### YOUR ASSIGNMENT
When you reach the line containing "(st.1 + p.2, st.2 ++ [st.1 + p.2])) (0, [])).2" in the entries below, begin reproducing lines exactly, and stop once the line containing "-- ===== PRECONDITION" is done.

### PROVIDED RECORDS

-- pv_equiv track=rewrite | github.com/julianaviola98/puzzles | my_solutions/puzzle2.py | chooseTime
-- ===== SOURCE A (Python) =====
-- def chooseTime(times, ystart, yend):
--
--     rcount = 0
--     maxcount = 0
--     time = 0
--
--     #Range through the times computing a running count of celebrities
--     for t in times:
--         if ystart <= t[0] and t[0] < yend:
--             if t[1] == 'start':
--                 rcount = rcount + 1
--             elif t[1] == 'end':
--                 rcount = rcount - 1
--             if rcount > maxcount:
--                 maxcount = rcount
--                 time = t[0]
--
--     return maxcount, time
-- ===== SOURCE B (Python) =====
-- def chooseTime(times, ystart, yend):
--     # filter to the window, mapping each event to (time, delta)
--     deltas = [(t[0], 1 if t[1] == 'start' else -1 if t[1] == 'end' else 0)
--               for t in times if ystart <= t[0] < yend]
--     # running counts (prefix sums of the deltas)
--     running = []
--     c = 0
--     for _, d in deltas:
--         c += d
--         running.append(c)
--     maxcount = max(running, default=0)
--     if maxcount <= 0:
--         return 0, 0
--     # first moment the peak is reached
--     time = next(x for (x, _), r in zip(deltas, running) if r == maxcount)
--     return maxcount, time
-- ===== Notes on version B (the rewrite author's own statement) =====
-- stated objective: alternative
-- what changed: Replaces A's single interleaved fold (running count + running max + time tracked together) with three separate passes: filter/map to (time, delta) pairs, build the prefix-count list, then take its max and the first position attaining it.
import Mathlib
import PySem

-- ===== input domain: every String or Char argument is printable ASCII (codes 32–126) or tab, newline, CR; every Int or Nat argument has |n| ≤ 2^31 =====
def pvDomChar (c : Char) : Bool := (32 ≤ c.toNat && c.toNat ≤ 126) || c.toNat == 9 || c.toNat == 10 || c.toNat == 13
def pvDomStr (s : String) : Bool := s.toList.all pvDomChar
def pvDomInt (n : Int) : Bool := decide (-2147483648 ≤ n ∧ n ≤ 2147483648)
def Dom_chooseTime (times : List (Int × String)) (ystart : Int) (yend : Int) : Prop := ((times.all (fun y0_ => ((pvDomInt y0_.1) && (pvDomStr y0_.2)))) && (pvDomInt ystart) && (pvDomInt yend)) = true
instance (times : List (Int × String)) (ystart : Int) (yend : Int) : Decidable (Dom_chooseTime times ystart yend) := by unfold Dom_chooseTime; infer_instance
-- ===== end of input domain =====

-- ===== PORT A =====
-- B builds the filtered (time, delta) list, its prefix counts, and a separate
-- first-argmax scan instead of A's interleaved fold; same cost, different decomposition.
def chooseTime (times : List (Int × String)) (ystart : Int) (yend : Int) : Int × Int :=
  let s := times.foldl (fun (st : Int × Int × Int) t =>
    if ystart ≤ t.1 ∧ t.1 < yend then
      let rcount := if t.2 = "start" then st.1 + 1 else if t.2 = "end" then st.1 - 1 else st.1
      if rcount > st.2.1 then (rcount, rcount, t.1) else (rcount, st.2.1, st.2.2)
    else st) (0, 0, 0)
  (s.2.1, s.2.2)

-- ===== PORT B =====
-- 'next(x for (x, _), r in zip(deltas, running) if r == maxcount)' of Source B
def findPeak : List ((Int × Int) × Int) → Int → Option Int
  | [], _ => none
  | ((x, _), r) :: rest, M => if r = M then some x else findPeak rest M

def chooseTime_alt (times : List (Int × String)) (ystart : Int) (yend : Int) : Int × Int :=
  let deltas := (times.filter (fun t => decide (ystart ≤ t.1 ∧ t.1 < yend))).map
      (fun t => (t.1, if t.2 = "start" then (1 : Int) else if t.2 = "end" then (-1 : Int) else 0))
  let running := (deltas.foldl (fun (st : Int × List Int) p =>
      (st.1 + p.2, st.2 ++ [st.1 + p.2])) (0, [])).2
  let maxcount := (PySem.List.max? running (fun x => x)).getD 0
  if maxcount ≤ 0 then (0, 0)
  else (maxcount, (findPeak (deltas.zip running) maxcount).getD 0)

-- ===== PRECONDITION & SPEC =====
def Spec_chooseTime (times : List (Int × String)) (ystart : Int) (yend : Int) (out : Int × Int) : Prop := out = chooseTime_alt times ystart yend
instance (times : List (Int × String)) (ystart : Int) (yend : Int) (out : Int × Int) : Decidable (Spec_chooseTime times ystart yend out) := by unfold Spec_chooseTime; infer_instance

-- ===== CLAIM (what is proved, stated in full; the proofs are below) =====
def Claim_equal_chooseTime : Prop := ∀ (times : List (Int × String)) (ystart : Int) (yend : Int), Dom_chooseTime times ystart yend → Spec_chooseTime times ystart yend (chooseTime times ystart yend)

-- ===== LEMMAS AND PROOFS =====

-- prefix sums of the delta list, starting from count c
def altPrefix : Int → List (Int × Int) → List Int
  | _, [] => []
  | c, p :: rest => (c + p.2) :: altPrefix (c + p.2) rest

-- first time in ds whose prefix count (from c) equals M
def findTime : List (Int × Int) → Int → Int → Option Int
  | [], _, _ => none
  | p :: rest, c, M => if c + p.2 = M then some p.1 else findTime rest (c + p.2) M

-- the inner body of A's fold, on (time, delta) pairs
def aStep (st : Int × Int × Int) (p : Int × Int) : Int × Int × Int :=
  if st.1 + p.2 > st.2.1 then (st.1 + p.2, st.1 + p.2, p.1) else (st.1 + p.2, st.2.1, st.2.2)

theorem altPrefix_foldl (ds : List (Int × Int)) : ∀ (c : Int) (acc : List Int),
    (ds.foldl (fun (st : Int × List Int) p => (st.1 + p.2, st.2 ++ [st.1 + p.2])) (c, acc)).2
      = acc ++ altPrefix c ds := by
  induction ds with
  | nil => intro c acc; simp [altPrefix]
  | cons p rest ih =>
      intro c acc
      simp only [List.foldl_cons, altPrefix, ih, List.append_assoc, List.singleton_append]

theorem findPeak_zip (ds : List (Int × Int)) : ∀ (c M : Int),
    findPeak (ds.zip (altPrefix c ds)) M = findTime ds c M := by
  induction ds with
  | nil => intro c M; simp [altPrefix, findPeak, findTime]
  | cons p rest ih =>
      intro c M
      simp only [altPrefix, List.zip_cons_cons, findPeak, findTime, ih]

theorem findTime_isSome (ds : List (Int × Int)) : ∀ (c M : Int),
    M ∈ altPrefix c ds → (findTime ds c M).isSome := by
  induction ds with
  | nil => intro c M h; simp [altPrefix] at h
  | cons p rest ih =>
      intro c M h
      simp only [altPrefix, List.mem_cons] at h
      unfold findTime
      by_cases he : c + p.2 = M
      · simp [he]
      · rcases h with h | h
        · exact absurd h.symm he
        · simp only [if_neg he]
          exact ih _ _ h

theorem foldl_max_comm (t : List Int) : ∀ (a b : Int),
    t.foldl max (max a b) = max a (t.foldl max b) := by
  induction t with
  | nil => intro a b; rfl
  | cons x rest ih =>
      intro a b
      simp only [List.foldl_cons, max_assoc, ih]

-- key characterisation of A's fold over the filtered delta list
theorem aFold_char (ds : List (Int × Int)) : ∀ (c m tm : Int),
    (ds.foldl aStep (c, m, tm)).2 =
      ((altPrefix c ds).foldl max m,
        if m < (altPrefix c ds).foldl max m
          then (findTime ds c ((altPrefix c ds).foldl max m)).getD tm else tm) := by
  induction ds with
  | nil => intro c m tm; simp [altPrefix]
  | cons p rest ih =>
      intro c m tm
      rw [List.foldl_cons]
      simp only [altPrefix, List.foldl_cons, findTime]
      by_cases hgt : c + p.2 > m
      · rw [show aStep (c, m, tm) p = (c + p.2, c + p.2, p.1) from by
          simp [aStep, hgt]]
        rw [ih]
        rw [max_eq_right (le_of_lt hgt)]
        have hMc' : c + p.2 ≤ (altPrefix (c + p.2) rest).foldl max (c + p.2) :=
          (PySem.List.le_foldl_max _ _).1
        have hmM : m < (altPrefix (c + p.2) rest).foldl max (c + p.2) :=
          lt_of_lt_of_le hgt hMc'
        rw [if_pos hmM]
        by_cases heq : c + p.2 = (altPrefix (c + p.2) rest).foldl max (c + p.2)
        · rw [if_pos heq, if_neg (by omega)]
          simp
        · rw [if_neg heq]
          have hMr : (altPrefix (c + p.2) rest).foldl max (c + p.2) ∈ altPrefix (c + p.2) rest := by
            rcases PySem.List.foldl_max_mem (altPrefix (c + p.2) rest) (c + p.2) with h | h
            · exact absurd h.symm heq
            · exact h
          have hs := findTime_isSome rest (c + p.2) _ hMr
          rw [if_pos (by omega)]
          rcases Option.isSome_iff_exists.mp hs with ⟨v, hv⟩
          simp [hv]
      · rw [show aStep (c, m, tm) p = (c + p.2, m, tm) from by
          simp [aStep, hgt]]
        rw [ih]
        rw [max_eq_left (by omega)]
        by_cases hmM : m < (altPrefix (c + p.2) rest).foldl max m
        · rw [if_pos hmM, if_pos hmM, if_neg (by omega)]
        · rw [if_neg hmM, if_neg hmM]

-- A's fold over times equals the fold of aStep over the filtered, mapped delta list
theorem chooseTime_filter (times : List (Int × String)) (ystart yend : Int) : ∀ (st : Int × Int × Int),
    times.foldl (fun (st : Int × Int × Int) t =>
      if ystart ≤ t.1 ∧ t.1 < yend then
        let rcount := if t.2 = "start" then st.1 + 1 else if t.2 = "end" then st.1 - 1 else st.1
        if rcount > st.2.1 then (rcount, rcount, t.1) else (rcount, st.2.1, st.2.2)
      else st) st
    = ((times.filter (fun t => decide (ystart ≤ t.1 ∧ t.1 < yend))).map
        (fun t => (t.1, if t.2 = "start" then (1 : Int) else if t.2 = "end" then (-1 : Int) else 0))).foldl aStep st := by
  induction times with
  | nil => intro st; simp
  | cons t rest ih =>
      intro st
      by_cases hp : ystart ≤ t.1 ∧ t.1 < yend
      · simp only [List.foldl_cons, List.filter_cons, hp, decide_true, and_self, if_true,
          List.map_cons, ih]
        congr 1
        unfold aStep
        by_cases h1 : t.2 = "start"
        · simp [h1]
        · by_cases h2 : t.2 = "end"
          · simp [h2, sub_eq_add_neg]
          · simp [h1, h2]
      · simp only [List.foldl_cons, List.filter_cons, if_neg hp, ih]
        have : decide (ystart ≤ t.1 ∧ t.1 < yend) = false := by simp [hp]
        simp [this]

-- ===== VERDICT (by name: the statement is the Claim_ definition above) =====
theorem chooseTime_spec : Claim_equal_chooseTime := by
  intro times ystart yend _
  unfold Spec_chooseTime chooseTime chooseTime_alt
  rw [chooseTime_filter]
  set ds := (times.filter (fun t => decide (ystart ≤ t.1 ∧ t.1 < yend))).map
      (fun t => (t.1, if t.2 = "start" then (1 : Int) else if t.2 = "end" then (-1 : Int) else 0)) with hds
  dsimp only
  rw [aFold_char ds 0 0 0, altPrefix_foldl ds 0 [], List.nil_append, findPeak_zip]
  cases hR : altPrefix 0 ds with
  | nil => simp [PySem.List.max?]
  | cons x t =>
      rw [PySem.List.max?_id_cons]
      simp only [Option.getD_some, List.foldl_cons]
      have hfold : t.foldl max (max 0 x) = max 0 (t.foldl max x) := foldl_max_comm t 0 x
      rw [show max (0:Int) x = max 0 x from rfl, hfold]
      by_cases hm : t.foldl max x ≤ 0
      · rw [if_pos hm]
        rw [max_eq_left hm]
        simp
      · rw [if_neg hm]
        rw [max_eq_right (by omega)]
        rw [if_pos (by omega)]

### RESPONSE
      (st.1 + p.2, st.2 ++ [st.1 + p.2])) (0, [])).2
  let maxcount := (PySem.List.max? running (fun x => x)).getD 0
  if maxcount ≤ 0 then (0, 0)
  else (maxcount, (findPeak (deltas.zip running) maxcount).getD 0)

-- ===== PRECONDITION & SPEC =====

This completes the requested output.